从小鼠(2 个月、10 个月、18 个月)和处理过的小鼠(2 个月、18 个月)中收集股骨和胫骨,未经处理的小鼠接受了 2 个月的 2-甲氧基雌二醇(一种 HIF1α 抑制剂)灌胃。通过微管输注、微 CT 和 HE 染色观察血管表型。通过衰老β-半乳糖苷酶染色、qRT-PCR、western blot 和免疫染色分别检测衰老、成骨、血管生成、氧化应激和 HIF1α表达的标志物。此外,从小鼠(YBMSCs)和老年鼠(ABMSCs)的骨髓间充质干细胞(BMMSCs)中转染 HIF1α 的敲除 siRNA 和过表达质粒。通过衰老β-半乳糖苷酶染色、细胞计数试剂盒-8、Transwell 测定、碱性磷酸酶染色、茜素红 S 染色和血管生成试验评估两种细胞类型的生物学特性。然后,采用 Pifithrin-α 和 Nutlin-3a 干预两种细胞的 p53。最后,利用 HO 处理 YBMSCs 和 NAC 处理 ABMSCs 以改变其氧化应激状态,进行更深入的检测。
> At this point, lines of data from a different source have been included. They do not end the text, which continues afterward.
-- pv_equiv track=rewrite | github.com/bm2-lab/X-MOL | FT_to_prediction/pt_link_emb.py | ring_emb_n
-- ===== SOURCE A (Python) =====
-- def split_smi_1(smi, rm_d=False):
--     """
--         split SMILES to tokens
--         function type 1
--         according to the character in SMILES, character within [] and two-digit number %** is regarded as one token
--         :param smi: SMILES to be splitted
--         :param rm_d: True when just extract tokens, the duplicate token will be removed, and False when coding the SMILES
--         :return: tokens of the SMILES
--     """
--     tokens = []
--     dc_a = ('l','r')
--     marker = 0 # 1,2 indicates that the last token is not complete
--     for c in smi:
--         if marker == 0:
--             if c in dc_a:
--                 tokens[-1] += c
--             else:
--                 tokens.append(c)
--                 if c == '[':
--                     marker = 1
--                 elif c == '%':
--                     marker = 2
--                     marker_l = 2 #indicates that remain length of %**
--         else:
--             tokens[-1] += c
--             if marker == 1:
--                 if c == ']':
--                     marker = 0
--             elif marker == 2:
--                 marker_l -= 1
--                 if marker_l == 0:
--                     marker = 0
--     if rm_d:
--         tokens = list(set(tokens))
--
--     return tokens
--
-- def ring_emb_n(smi):
--     """
--     build ring embedding for SMILES
--     the return index points to the ring closing number
--     """
--     num_pool = ('1','2','3','4','5','6','7','8','9','%10','%11','%12','%13')
--     pointers = {i:'*' for i in num_pool}
--     smis = split_smi_1(smi)
--     ring_emb_store = ['*' for _ in smis]
--     for idx,tk in enumerate(smis):
--         if tk in num_pool:
--             if pointers[tk] == '*':
--                 pointers[tk] = idx
--             elif pointers[tk] != '*':
--                 ring_emb_store[pointers[tk]] = str(idx)
--                 ring_emb_store[idx] = str(pointers[tk])
--                 pointers[tk] = '*'
--
--     return ring_emb_store
-- ===== SOURCE B (Python) =====
-- def split_smi_1(smi, rm_d=False):
--     """
--         split SMILES to tokens
--         function type 1
--         according to the character in SMILES, character within [] and two-digit number %** is regarded as one token
--         :param smi: SMILES to be splitted
--         :param rm_d: True when just extract tokens, the duplicate token will be removed, and False when coding the SMILES
--         :return: tokens of the SMILES
--     """
--     # NOTE: this helper is kept VERBATIM from the original module (A uses the
--     # same one); in particular the two-character elements Cl/Br are merged via
--     # the ('l','r') tuple exactly as in A, and a SMILES starting with 'l' or
--     # 'r' raises the same IndexError here as in A.
--     tokens = []
--     dc_a = ('l','r')
--     marker = 0 # 1,2 indicates that the last token is not complete
--     for c in smi:
--         if marker == 0:
--             if c in dc_a:
--                 tokens[-1] += c
--             else:
--                 tokens.append(c)
--                 if c == '[':
--                     marker = 1
--                 elif c == '%':
--                     marker = 2
--                     marker_l = 2 #indicates that remain length of %**
--         else:
--             tokens[-1] += c
--             if marker == 1:
--                 if c == ']':
--                     marker = 0
--             elif marker == 2:
--                 marker_l -= 1
--                 if marker_l == 0:
--                     marker = 0
--     if rm_d:
--         tokens = list(set(tokens))
--
--     return tokens
--
-- def ring_emb_n(smi):
--     """
--     build ring embedding for SMILES
--     the return index points to the ring closing number
--     index-then-pair decomposition: collect each token's occurrence indices,
--     then pair each ring number's indices two at a time.
--     """
--     num_pool = ('1','2','3','4','5','6','7','8','9','%10','%11','%12','%13')
--     smis = split_smi_1(smi)
--     out = ['*'] * len(smis)
--     occ_map = {}
--     for i, tk in enumerate(smis):
--         occ_map.setdefault(tk, []).append(i)
--     for t in num_pool:
--         occ = occ_map.get(t, [])
--         while len(occ) >= 2:
--             a, b = occ[0], occ[1]
--             out[a] = str(b)
--             out[b] = str(a)
--             occ = occ[2:]
--     return out
-- ===== Notes on version B (the rewrite author's own statement) =====
-- stated objective: alternative
-- what changed: A's single stateful pass that toggles a per-ring-number pending-position pointer and writes each pair when the closing token arrives is replaced by an index-then-pair decomposition: one pass builds a dict from token to its list of occurrence indices, then for each ring number the index list is walked two at a time writing each index into the other's slot; an unpaired last occurrence keeps the placeholder. The split_smi_1 tokenizer is shared verbatim, so both raise the same IndexError on strings starting with 'l'/'r'.
-- outside the precondition, e.g. on ring_emb_n('l'): A raises IndexError, B raises IndexError; on ring_emb_n('r'): A raises IndexError, B raises IndexError
import Mathlib
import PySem

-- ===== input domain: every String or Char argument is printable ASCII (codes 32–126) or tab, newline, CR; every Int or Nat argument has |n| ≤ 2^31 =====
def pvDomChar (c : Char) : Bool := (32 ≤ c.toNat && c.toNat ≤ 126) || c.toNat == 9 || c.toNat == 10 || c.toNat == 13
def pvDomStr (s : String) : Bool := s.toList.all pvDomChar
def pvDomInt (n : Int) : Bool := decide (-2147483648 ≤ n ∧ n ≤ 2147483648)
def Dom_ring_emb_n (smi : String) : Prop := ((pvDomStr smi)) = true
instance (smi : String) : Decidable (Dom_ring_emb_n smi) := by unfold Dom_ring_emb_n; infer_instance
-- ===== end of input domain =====

-- B replaces A's pointer-toggling single pass by "collect every token's occurrence indices,
-- then pair each ring-number's indices two at a time" (objective: alternative decomposition, same cost).

-- ===== PORT A =====
-- shared helper: split_smi_1, used VERBATIM by both A and B (ring_emb_n only calls it with
-- rm_d=False, so the rm_d branch — list(set(tokens)) — is not ported).
-- Python raises IndexError when it appends a character to the last token of a still-empty
-- token list (first character l or r); those inputs are excluded by Pre_ below; the total
-- helper appends to the empty string there.
def pvAddLast (ts : List String) (c : Char) : List String :=
  ts.dropLast ++ [(ts.getLastD "").push c]

def split_smi_1 (smi : String) : List String :=
  (smi.toList.foldl
    (fun (st : List String × Nat × Nat) c =>
      let (tokens, marker, marker_l) := st
      if marker = 0 then
        if c = 'l' ∨ c = 'r' then (pvAddLast tokens c, 0, marker_l)
        else
          let tokens := tokens ++ [String.singleton c]
          if c = '[' then (tokens, 1, marker_l)
          else if c = '%' then (tokens, 2, 2)
          else (tokens, 0, marker_l)
      else
        let tokens := pvAddLast tokens c
        if marker = 1 then (tokens, if c = ']' then 0 else 1, marker_l)
        else
          let marker_l := marker_l - 1
          (tokens, if marker_l = 0 then 0 else 2, marker_l))
    ([], 0, 0)).1

def numPool : List String :=
  ["1","2","3","4","5","6","7","8","9","%10","%11","%12","%13"]

-- the body of A's 'for idx,tk in enumerate(smis)' loop; state = (pointers, ring_emb_store)
def stepA (st : PySem.Dict String (Option Int) × List String) (p : Int × String) :
    PySem.Dict String (Option Int) × List String :=
  if numPool.contains p.2 then
    match st.1.getD p.2 none with
    | none => (st.1.insert p.2 (some p.1), st.2)
    | some j =>
        (st.1.insert p.2 none,
          PySem.List.pySetD (PySem.List.pySetD st.2 j (PySem.Int.toStr p.1)) p.1
            (PySem.Int.toStr j))
  else st

def ring_emb_n (smi : String) : List String :=
  let pointers : PySem.Dict String (Option Int) :=
    numPool.foldl (fun d t => d.insert t none) PySem.Dict.empty   -- {i:'*' for i in num_pool}
  let smis := split_smi_1 smi
  let store := smis.map (fun _ => "*")
  ((PySem.List.enumerate smis).foldl stepA (pointers, store)).2

-- ===== PORT B =====
-- B's while-loop over the occurrence list, consuming two indices per step
def pairWrite (out : List String) (occ : List Int) : List String :=
  match occ with
  | a :: b :: rest =>
      pairWrite
        (PySem.List.pySetD (PySem.List.pySetD out a (PySem.Int.toStr b)) b (PySem.Int.toStr a))
        rest
  | _ => out

def ring_emb_n_alt (smi : String) : List String :=
  let smis := split_smi_1 smi
  let out := smis.map (fun _ => "*")
  let occ_map : PySem.Dict String (List Int) :=
    (PySem.List.enumerate smis).foldl
      (fun d p => d.modify p.2 [] (· ++ [p.1])) PySem.Dict.empty
  numPool.foldl (fun out t => pairWrite out (occ_map.getD t [])) out

-- ===== PRECONDITION & SPEC =====
-- Pre_ excludes EXACTLY the inputs on which Python A raises IndexError and returns no value:
-- strings whose first character is 'l' or 'r', where the shared split_smi_1 helper (verbatim
-- in both A and B) executes tokens[-1] on an empty list; B raises the identical IndexError
-- there, so no input on which A returns a value is excluded.
def Pre_ring_emb_n (smi : String) : Prop :=
  smi.toList.head? ≠ some 'l' ∧ smi.toList.head? ≠ some 'r'
instance (smi : String) : Decidable (Pre_ring_emb_n smi) := by
  unfold Pre_ring_emb_n; infer_instance

def pvWitness_ring_emb_n : String := "C1CC1%10OC%10"

def Spec_ring_emb_n (smi : String) (out : List String) : Prop := out = ring_emb_n_alt smi
instance (smi : String) (out : List String) : Decidable (Spec_ring_emb_n smi out) := by
  unfold Spec_ring_emb_n; infer_instance

-- ===== CLAIM (what is proved, stated in full; the proofs are below) =====
def Claim_equal_ring_emb_n : Prop :=
  ∀ (smi : String), Dom_ring_emb_n smi → Pre_ring_emb_n smi →
    Spec_ring_emb_n smi (ring_emb_n smi)

-- ===== LEMMAS AND PROOFS =====

-- occurrence indices of token t in l, counting from s
def occIdx (t : String) (s : Int) : List String → List Int
  | [] => []
  | x :: r => if x = t then s :: occIdx t (s + 1) r else occIdx t (s + 1) r
-- pv_equiv track=rewrite | github.com/Xayoteh/advent-of-code | 2016/puzzles/day18.py | count_safe_tiles
-- ===== SOURCE A (Python) =====
-- def count_safe_tiles(first_row: str, rows: int) -> int:
--     row_len = len(first_row)
--     safe_tiles = sum(tile == '.' for tile in first_row)
--     row_count = 1
--     prev_row = first_row
--
--     while row_count < rows:
--         row = ''.join(['^' if is_trap(i, prev_row) else '.' for i in range(row_len)])
--         safe_tiles += sum(tile == '.' for tile in row)
--         prev_row = row
--         row_count += 1
--
--     return safe_tiles
--
-- def is_trap(idx: int, prev_row: str) -> bool:
--     left = idx > 0 and prev_row[idx - 1] == '^'
--     center = prev_row[idx] == '^'
--     right = idx < len(prev_row) - 1 and prev_row[idx + 1] == '^'
--
--     if left and center and not right: return True
--     if center and right and not left: return True
--     if left and not (center or right): return True
--     if right and not (center or left): return True
--
--     return False
-- ===== SOURCE B (Python) =====
-- def count_safe_tiles(first_row: str, rows: int) -> int:
--     n = len(first_row)
--     total = first_row.count('.')
--     cur = 0
--     for c in reversed(first_row):
--         cur = (1 if c == '^' else 0) + 2 * cur
--     mask = (1 << n) - 1
--     for _ in range(rows - 1):
--         cur = ((cur << 1) ^ (cur >> 1)) & mask
--         total += n - bin(cur).count("1")
--     return total
-- ===== Notes on version B (the rewrite author's own statement) =====
-- stated objective: faster
-- what changed: Replaces the per-index neighbour-testing helper and per-row string building with whole-row integer bitmask arithmetic: next = ((cur<<1) ^ (cur>>1)) & mask, counting safe tiles via popcount.
import Mathlib
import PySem

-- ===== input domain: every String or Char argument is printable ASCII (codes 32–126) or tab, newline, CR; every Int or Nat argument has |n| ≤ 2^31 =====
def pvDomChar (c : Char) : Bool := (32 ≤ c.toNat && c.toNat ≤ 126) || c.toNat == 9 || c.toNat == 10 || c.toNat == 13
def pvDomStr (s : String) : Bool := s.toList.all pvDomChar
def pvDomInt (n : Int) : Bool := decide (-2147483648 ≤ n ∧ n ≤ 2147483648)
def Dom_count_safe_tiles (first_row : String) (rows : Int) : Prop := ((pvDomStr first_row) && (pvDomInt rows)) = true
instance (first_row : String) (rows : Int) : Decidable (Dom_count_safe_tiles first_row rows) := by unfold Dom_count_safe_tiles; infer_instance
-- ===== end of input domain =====

-- B replaces the per-index neighbour-testing helper and row-string building with
-- whole-row integer bitmask arithmetic (next = ((cur<<1) ^ (cur>>1)) & mask, popcount):
-- objective 'faster' (measured constant-factor speedup).

-- ===== PORT A =====
def is_trap (idx : Int) (prev : List Char) : Bool :=
  let left := decide (idx > 0) && (PySem.List.pyGet? prev (idx - 1) == some '^')
  let center := PySem.List.pyGet? prev idx == some '^'
  let right := decide (idx < (prev.length : Int) - 1) && (PySem.List.pyGet? prev (idx + 1) == some '^')
  if left && center && !right then true
  else if center && right && !left then true
  else if left && !(center || right) then true
  else if right && !(center || left) then true
  else false

def aLoop (rowLen : Int) : Nat → List Char → Int → Int
  | 0, _, safe => safe
  | k+1, prev, safe =>
    let row := (PySem.List.pyRange 0 rowLen 1).map (fun i => if is_trap i prev then '^' else '.')
    aLoop rowLen k row (safe + (row.countP (· == '.') : Int))

def count_safe_tiles (first_row : String) (rows : Int) : Int :=
  let l := first_row.toList
  let rowLen : Int := l.length
  let safe : Int := l.countP (· == '.')
  aLoop rowLen (rows - 1).toNat l safe

-- ===== PORT B =====
-- port of Source B's bin(cur).count("1") (Python's popcount idiom)
def popCount (n : Nat) : Nat :=
  if n = 0 then 0 else n % 2 + popCount (n / 2)
decreasing_by exact Nat.div_lt_self (Nat.pos_of_ne_zero (by assumption)) (by omega)

-- port of Source B's reversed-order accumulation loop building the trap bitmask
def maskOf (l : List Char) : Nat :=
  l.foldr (fun c acc => (if c == '^' then 1 else 0) + 2 * acc) 0

def bLoop (n : Nat) (mask : Nat) : Nat → Nat → Int → Int
  | 0, _, total => total
  | k+1, cur, total =>
    let next := ((cur <<< 1) ^^^ (cur >>> 1)) &&& mask
    bLoop n mask k next (total + ((n : Int) - (popCount next : Int)))

def count_safe_tiles_alt (first_row : String) (rows : Int) : Int :=
  let l := first_row.toList
  let n := l.length
  let total : Int := l.countP (· == '.')
  bLoop n (2 ^ n - 1) (rows - 1).toNat (maskOf l) total

-- ===== PRECONDITION & SPEC =====
def Spec_count_safe_tiles (first_row : String) (rows : Int) (out : Int) : Prop := out = count_safe_tiles_alt first_row rows
instance (first_row : String) (rows : Int) (out : Int) : Decidable (Spec_count_safe_tiles first_row rows out) := by unfold Spec_count_safe_tiles; infer_instance

-- ===== CLAIM (what is proved, stated in full; the proofs are below) =====
def Claim_equal_count_safe_tiles : Prop := ∀ (first_row : String) (rows : Int), Dom_count_safe_tiles first_row rows → Spec_count_safe_tiles first_row rows (count_safe_tiles first_row rows)

-- ===== LEMMAS AND PROOFS =====

theorem maskOf_cons (c : Char) (t : List Char) :
    maskOf (c :: t) = (if c == '^' then 1 else 0) + 2 * maskOf t := rfl

theorem maskOf_testBit (l : List Char) (i : Nat) :
    (maskOf l).testBit i = decide (l[i]? = some '^') := by
  induction l generalizing i with
  | nil => simp [maskOf]
  | cons c t ih =>
    rw [maskOf_cons]
    cases i with
    | zero =>
      rw [Nat.testBit_zero]
      by_cases h : c = '^' <;> simp [h, Nat.add_mul_mod_self_left]
    | succ i =>
      rw [Nat.testBit_add_one]
      have : ((if c == '^' then 1 else 0) + 2 * maskOf t) / 2 = maskOf t := by
        split <;> omega
      rw [this, ih]
      simp

theorem popCount_step (b M : Nat) (hb : b ≤ 1) : popCount (b + 2 * M) = b + popCount M := by
  by_cases h : b + 2 * M = 0
  · have hb0 : b = 0 := by omega
    have hM : M = 0 := by omega
    simp [hb0, hM, popCount]
  · rw [popCount, if_neg h]
    have h1 : (b + 2 * M) % 2 = b := by omega
    have h2 : (b + 2 * M) / 2 = M := by omega
    rw [h1, h2]

theorem popCount_maskOf (l : List Char) : popCount (maskOf l) = l.countP (· == '^') := by
  induction l with
  | nil => simp [maskOf, popCount]
  | cons c t ih =>
    rw [maskOf_cons, popCount_step _ _ (by split <;> omega), ih, List.countP_cons]
    by_cases h : c = '^' <;> simp [h]
    omega

theorem trap_table (l c r : Bool) :
    (if l && c && !r then true
     else if c && r && !l then true
     else if l && !(c || r) then true
     else if r && !(c || l) then true
     else false) = (l ^^ r) := by
  cases l <;> cases c <;> cases r <;> rfl

theorem is_trap_eq (prev : List Char) (i : Nat) (hi : i < prev.length) :
    is_trap (i : Int) prev = ((maskOf prev <<< 1) ^^^ (maskOf prev >>> 1)).testBit i := by
  have hL : (maskOf prev <<< 1).testBit i
      = (decide ((i : Int) > 0) && (PySem.List.pyGet? prev ((i : Int) - 1) == some '^')) := by
    rw [Nat.testBit_shiftLeft]
    cases i with
    | zero => simp
    | succ j =>
      have h1 : ((j + 1 : Nat) : Int) - 1 = (j : Int) := by push_cast; ring
      rw [h1, PySem.List.pyGet?_natCast, maskOf_testBit]
      simp only [Bool.beq_eq_decide_eq]
      simp
  have hR : (maskOf prev >>> 1).testBit i
      = (decide ((i : Int) < (prev.length : Int) - 1) && (PySem.List.pyGet? prev ((i : Int) + 1) == some '^')) := by
    rw [Nat.testBit_shiftRight]
    have hadd : 1 + i = i + 1 := Nat.add_comm 1 i
    rw [hadd, maskOf_testBit]
    have h1 : ((i : Int) + 1) = ((i + 1 : Nat) : Int) := by push_cast; ring
    rw [h1, PySem.List.pyGet?_natCast]
    by_cases h : i + 1 < prev.length
    · have hlt : (i : Int) < (prev.length : Int) - 1 := by omega
      simp only [Bool.beq_eq_decide_eq]
      simp [hlt]
    · have h2 : prev[i+1]? = none := by
        rw [List.getElem?_eq_none] ; omega
      have h3 : ¬ ((i : Int) < (prev.length : Int) - 1) := by omega
      simp [h2, h3]
  rw [Nat.testBit_xor, hL, hR]
  simp only [is_trap]
  exact trap_table _ _ _

theorem maskOf_row (prev : List Char) :
    maskOf ((PySem.List.pyRange 0 (prev.length : Int) 1).map (fun i => if is_trap i prev then '^' else '.'))
      = ((maskOf prev <<< 1) ^^^ (maskOf prev >>> 1)) &&& (2 ^ prev.length - 1) := by
  apply Nat.eq_of_testBit_eq
  intro i
  rw [maskOf_testBit, Nat.testBit_and, Nat.testBit_two_pow_sub_one]
  by_cases hi : i < prev.length
  · rw [PySem.List.getElem?_map_pyRange_zero _ _ _ hi, ← is_trap_eq prev i hi]
    by_cases h : is_trap (i : Int) prev <;> simp [h, hi]
  · have hlen : ((PySem.List.pyRange 0 (prev.length : Int) 1).map (fun i => if is_trap i prev then '^' else '.')).length = prev.length := by
      simp [PySem.List.length_pyRange_one]
    have : ((PySem.List.pyRange 0 (prev.length : Int) 1).map (fun i => if is_trap i prev then '^' else '.'))[i]? = none := by
      rw [List.getElem?_eq_none]; omega
    simp [hi]

theorem count_dot (l : List Char) (h : ∀ c ∈ l, c = '^' ∨ c = '.') :
    l.countP (· == '.') + l.countP (· == '^') = l.length := by
  induction l with
  | nil => simp
  | cons c t ih =>
    have hc := h c (by simp)
    have ht := ih (fun x hx => h x (by simp [hx]))
    rcases hc with h1 | h1 <;> simp [h1] <;> omega

theorem loop_eq (fuel : Nat) (prev : List Char) (n : Nat) (hn : prev.length = n) (safe : Int) :
    aLoop (n : Int) fuel prev safe = bLoop n (2 ^ n - 1) fuel (maskOf prev) safe := by
  induction fuel generalizing prev safe with
  | zero => rfl
  | succ k ih =>
    rw [aLoop, bLoop]
    set row := (PySem.List.pyRange 0 (n : Int) 1).map (fun i => if is_trap i prev then '^' else '.') with hrow
    have hmask : maskOf row = ((maskOf prev <<< 1) ^^^ (maskOf prev >>> 1)) &&& (2 ^ n - 1) := by
      rw [hrow, ← hn, maskOf_row]
    have hlenrow : row.length = n := by
      simp [hrow, PySem.List.length_pyRange_one]
    have hmem : ∀ c ∈ row, c = '^' ∨ c = '.' := by
      intro c hc
      rw [hrow] at hc
      rcases List.mem_map.mp hc with ⟨j, _, hj⟩
      by_cases h : is_trap j prev <;> simp [h] at hj <;> [exact Or.inl hj.symm; exact Or.inr hj.symm]
    have hcount := count_dot row hmem
    have hpop : popCount (maskOf row) = row.countP (· == '^') := popCount_maskOf row
    have hcast : (row.countP (· == '.') : Int)
        = (n : Int) - (popCount (((maskOf prev <<< 1) ^^^ (maskOf prev >>> 1)) &&& (2 ^ n - 1)) : Int) := by
      rw [← hmask, hpop]
      rw [hlenrow] at hcount
      omega
    rw [hcast, ← hmask]
    exact ih row hlenrow _

-- ===== VERDICT (by name: the statement is the Claim_ definition above) =====
theorem count_safe_tiles_spec : Claim_equal_count_safe_tiles := by
  intro s rows _
  unfold Spec_count_safe_tiles count_safe_tiles count_safe_tiles_alt
  exact loop_eq _ _ _ rfl _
在老年骨和 ABMSCs 中观察到衰老表型、成骨-血管生成偶联受损和 HIF1α 增加。然而,2-甲氧基雌二醇改善了老年小鼠的骨血管代谢,而损害了年轻小鼠的骨血管代谢。在调节 YBMSCs 和 ABMSCs 的细胞迁移和成骨-血管生成偶联方面,HIF1α 表现出相反的作用,但对两种细胞类型的增殖均无明显影响。Pifithrin-α 上调了 HIF1α-siRNA 转染的 YBMSCs 的成骨和血管生成标志物,而 Nutlin-3a 减轻了 HIF1α-siRNA 转染的 ABMSCs 的这些标志物。在 YBMSCs 中,HIF1α-p53 关系为负相关,而在 NAC 处理的 ABMSCs 中为正相关,在 ABMSCs 中,HIF1α-p53 关系为正相关,而在 HO 处理的 YBMSCs 中为负相关。
HIF1α 在成骨-血管生成偶联中的双重作用可能取决于 ROS 介导的 HIF1α-p53 关系。对 HIF1α 的新认识将有助于其在老年性骨质疏松症中的未来应用。